**Your instructions**
If a line of the records holds the word "Prop", copy it out.

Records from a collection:

-- pv_equiv track=rewrite | github.com/wolfram1293/Algorithm | others/syakutori.py | CI
-- ===== SOURCE A (Python) =====
-- def CI(A, M):
--     N = len(A)
--     count = [False] * M
--     for i in range(N):
--         if A[i] >= 0 and A[i] < M:
--             count[A[i]] = True
--
--     if all(count):
--         return True
--     else:
--         return False
-- ===== SOURCE B (Python) =====
-- def CI(A, M):
--     expected = 0
--     for x in sorted(A):
--         if x == expected:
--             expected += 1
--     return expected >= M
-- ===== Notes on version B (the rewrite author's own statement) =====
-- stated objective: alternative
-- what changed: B sorts A and does a single scan computing the mex (smallest nonnegative integer absent from A) via a running 'expected' counter, returning expected >= M, instead of marking a boolean array indexed by values and checking all flags.
import Mathlib
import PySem

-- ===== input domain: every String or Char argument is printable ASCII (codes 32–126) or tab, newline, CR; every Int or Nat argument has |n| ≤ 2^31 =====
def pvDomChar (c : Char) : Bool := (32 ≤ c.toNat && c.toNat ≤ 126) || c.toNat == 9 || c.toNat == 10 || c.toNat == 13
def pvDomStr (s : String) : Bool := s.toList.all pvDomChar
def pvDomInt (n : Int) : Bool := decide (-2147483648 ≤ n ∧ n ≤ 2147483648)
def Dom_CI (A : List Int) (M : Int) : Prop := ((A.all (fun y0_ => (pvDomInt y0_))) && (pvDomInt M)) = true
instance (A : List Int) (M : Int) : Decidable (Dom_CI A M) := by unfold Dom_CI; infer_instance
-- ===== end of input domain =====

-- B sorts A and computes the mex (smallest nonnegative integer absent from A) in one scan, returning mex >= M;
-- a different algorithm (sort-then-scan) than A's value-indexed boolean marking array, same return value.

-- ===== PORT A =====
def CI (A : List Int) (M : Int) : Bool :=
  let N : Int := A.length
  let count : List Bool := List.replicate M.toNat false
  let count := (PySem.List.pyRange 0 N 1).foldl (fun c i =>
      let ai := PySem.List.pyGetD A i 0
      if 0 ≤ ai ∧ ai < M then PySem.List.pySetD c ai true else c) count
  if count.all id then true else false

-- ===== PORT B =====
def CI_alt (A : List Int) (M : Int) : Bool :=
  let expected : Int :=
    (PySem.List.sorted A (fun x => x) false).foldl (fun e x => if x = e then e + 1 else e) 0
  decide (M ≤ expected)

-- ===== PRECONDITION & SPEC =====
def Spec_CI (A : List Int) (M : Int) (out : Bool) : Prop := out = CI_alt A M
instance (A : List Int) (M : Int) (out : Bool) : Decidable (Spec_CI A M out) := by unfold Spec_CI; infer_instance

-- ===== CLAIM (what is proved, stated in full; the proofs are below) =====
def Claim_equal_CI : Prop := ∀ (A : List Int) (M : Int), Dom_CI A M → Spec_CI A M (CI A M)

-- ===== LEMMAS AND PROOFS =====

-- The scan step of B.
def mexStep : Int → Int → Int := fun e x => if x = e then e + 1 else e

theorem mexScan_le (l : List Int) : ∀ e : Int, e ≤ l.foldl mexStep e := by
  induction l with
  | nil => intro e; simp
  | cons x l ih =>
    intro e
    simp only [List.foldl_cons, mexStep]
    split_ifs with h
    · exact le_trans (by omega) (ih (e + 1))
    · exact ih e

theorem mexScan_hit (l : List Int) : ∀ (e v : Int), e ≤ v → v < l.foldl mexStep e → v ∈ l := by
  induction l with
  | nil => intro e v h1 h2; simp at h2; omega
  | cons x l ih =>
    intro e v h1 h2
    simp only [List.foldl_cons, mexStep] at h2
    split_ifs at h2 with h
    · rcases Decidable.eq_or_ne v e with he | hne
      · exact List.mem_cons.mpr (Or.inl (by omega))
      · exact List.mem_cons.mpr (Or.inr (ih (e + 1) v (by omega) h2))
    · exact List.mem_cons.mpr (Or.inr (ih e v h1 h2))

theorem mexScan_of_all_gt (l : List Int) : ∀ e : Int, (∀ y ∈ l, e < y) → l.foldl mexStep e = e := by
  induction l with
  | nil => intro e _; rfl
  | cons x l ih =>
    intro e h
    have hx : e < x := h x (List.mem_cons_self)
    simp only [List.foldl_cons, mexStep, if_neg (by omega : ¬ x = e)]
    exact ih e (fun y hy => h y (List.mem_cons_of_mem _ hy))

theorem mexScan_not_mem (l : List Int) (hs : l.Pairwise (· ≤ ·)) :
    ∀ e : Int, l.foldl mexStep e ∉ l := by
  induction l with
  | nil => intro e; simp
  | cons x l ih =>
    intro e
    rcases List.pairwise_cons.mp hs with ⟨hx, hl⟩
    simp only [List.foldl_cons, mexStep]
    split_ifs with h
    · intro hmem
      rcases List.mem_cons.mp hmem with he | hmem
      · have := mexScan_le l (e + 1); omega
      · exact ih hl (e + 1) hmem
    · rcases Int.lt_or_le e x with hlt | hle
      · have hall : ∀ y ∈ l, e < y := fun y hy => lt_of_lt_of_le hlt (hx y hy)
        rw [mexScan_of_all_gt l e hall]
        intro hmem
        rcases List.mem_cons.mp hmem with he | hmem
        · omega
        · exact absurd (hall _ hmem) (by omega)
      · intro hmem
        rcases List.mem_cons.mp hmem with he | hmem
        · have := mexScan_le l e; omega
        · exact ih hl e hmem

theorem CI_alt_true_iff (A : List Int) (M : Int) :
    CI_alt A M = true ↔ ∀ v : Int, 0 ≤ v → v < M → v ∈ A := by
  unfold CI_alt
  set s := PySem.List.sorted A (fun x => x) false with hs
  have hmem : ∀ v : Int, v ∈ s ↔ v ∈ A := fun v => PySem.List.mem_sorted A (fun x => x) false v
  have hpw : s.Pairwise (· ≤ ·) := by
    have := PySem.List.sorted_pairwise (xs := A) (key := fun x : Int => x)
    simpa using this
  rw [decide_eq_true_iff]
  change M ≤ s.foldl mexStep 0 ↔ _
  constructor
  · intro h v hv0 hvM
    exact (hmem v).mp (mexScan_hit s 0 v hv0 (by omega))
  · intro h
    by_contra hlt
    push Not at hlt
    have h0 : (0:Int) ≤ s.foldl mexStep 0 := mexScan_le s 0
    have hin : s.foldl mexStep 0 ∈ A := h _ h0 hlt
    exact mexScan_not_mem s hpw 0 ((hmem _).mpr hin)

theorem CI_mark_getD (M : Int) (A : List Int) : ∀ (c : List Bool) (j : Nat), j < c.length →
    ((A.foldl (fun c ai => if 0 ≤ ai ∧ ai < M then PySem.List.pySetD c ai true else c) c).getD j false)
      = (c.getD j false || decide ((j : Int) ∈ A ∧ 0 ≤ (j:Int) ∧ (j:Int) < M)) := by
  induction A with
  | nil => intro c j hj; simp
  | cons a A ih =>
    intro c j hj
    simp only [List.foldl_cons]
    by_cases h : 0 ≤ a ∧ a < M
    · rw [if_pos h, ih]
      · rw [PySem.List.pySetD_of_nonneg _ _ h.1]
        rcases Decidable.eq_or_ne (j : Int) a with he | hne
        · have ha : a.toNat = j := by omega
          subst ha
          have hj2 : a.toNat < (c.set a.toNat true).length := by simpa using hj
          rw [List.getD_eq_getElem _ _ hj2, List.getElem_set_self]
          simp [List.mem_cons, he, h.1, h.2]
        · have hne' : a.toNat ≠ j := by omega
          rw [show ((c.set a.toNat true).getD j false) = c.getD j false by
            simp [List.getD, List.getElem?_set_ne hne']]
          congr 1
          simp only [List.mem_cons, decide_eq_decide]
          constructor
          · rintro ⟨hmem, h2⟩; exact ⟨Or.inr hmem, h2⟩
          · rintro ⟨he | hmem, h2⟩
            · exact absurd he hne
            · exact ⟨hmem, h2⟩
      · rw [PySem.List.pySetD_of_nonneg _ _ h.1]; simpa using hj
    · rw [if_neg h, ih _ _ hj]
      congr 1
      simp only [List.mem_cons, decide_eq_decide]
      constructor
      · rintro ⟨hmem, h2⟩; exact ⟨Or.inr hmem, h2⟩
      · rintro ⟨he | hmem, h2⟩
        · exact absurd (he ▸ h2) h
        · exact ⟨hmem, h2⟩

theorem CI_true_iff (A : List Int) (M : Int) :
    CI A M = true ↔ ∀ v : Int, 0 ≤ v → v < M → v ∈ A := by
  unfold CI
  simp only []
  rw [PySem.List.foldl_pyRange_zero_pyGetD' A 0
      (fun c ai => if 0 ≤ ai ∧ ai < M then PySem.List.pySetD c ai true else c)
      (List.replicate M.toNat false)]
  have hlen : ∀ (B : List Int) (c : List Bool),
      (B.foldl (fun c ai => if 0 ≤ ai ∧ ai < M then PySem.List.pySetD c ai true else c) c).length
        = c.length := by
    intro B
    induction B with
    | nil => intro c; rfl
    | cons a B ih =>
      intro c
      simp only [List.foldl_cons]
      rw [ih]
      by_cases h : 0 ≤ a ∧ a < M
      · rw [if_pos h, PySem.List.pySetD_of_nonneg _ _ h.1, List.length_set]
      · rw [if_neg h]
  set res := A.foldl (fun c ai => if 0 ≤ ai ∧ ai < M then PySem.List.pySetD c ai true else c)
      (List.replicate M.toNat false) with hres
  have hrl : res.length = M.toNat := by rw [hres, hlen, List.length_replicate]
  constructor
  · intro h v hv0 hvM
    split_ifs at h with hall
    · have hj : v.toNat < res.length := by omega
      have hltM : v.toNat < M.toNat := by omega
      have hmk := CI_mark_getD M A (List.replicate M.toNat false) v.toNat
        (by simpa [List.length_replicate] using hltM)
      rw [← hres] at hmk
      have hget : res.getD v.toNat false = true := by
        rw [List.getD_eq_getElem _ _ hj]
        simpa using List.all_eq_true.mp hall _ (List.getElem_mem hj)
      rw [hget] at hmk
      have hv : ((v.toNat : Int)) = v := by omega
      rw [eq_comm, Bool.or_eq_true, decide_eq_true_iff, hv] at hmk
      rcases hmk with hmk | hmk
      · simp at hmk
      · exact hmk.1
  · intro h
    have hall : res.all id = true := by
      rw [List.all_eq_true]
      intro b hb
      obtain ⟨j, hj, hbj⟩ := List.mem_iff_getElem.mp hb
      have hjN : j < M.toNat := by omega
      have hmk := CI_mark_getD M A (List.replicate M.toNat false) j
        (by simpa [List.length_replicate] using hjN)
      rw [← hres] at hmk
      have hjM : (j:Int) < M := by omega
      have hmem : (j:Int) ∈ A := h _ (by positivity) hjM
      rw [List.getD_eq_getElem _ _ hj, hbj] at hmk
      simp [hmem, hjM] at hmk
      simp [hmk]
    simp [hall]

-- ===== VERDICT (by name: the statement is the Claim_ definition above) =====
theorem CI_spec : Claim_equal_CI := by
  intro A M _
  unfold Spec_CI
  rw [Bool.eq_iff_iff, CI_true_iff, CI_alt_true_iff]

**Completed task**
def Dom_CI (A : List Int) (M : Int) : Prop := ((A.all (fun y0_ => (pvDomInt y0_))) && (pvDomInt M)) = true
def Spec_CI (A : List Int) (M : Int) (out : Bool) : Prop := out = CI_alt A M
def Claim_equal_CI : Prop := ∀ (A : List Int) (M : Int), Dom_CI A M → Spec_CI A M (CI A M)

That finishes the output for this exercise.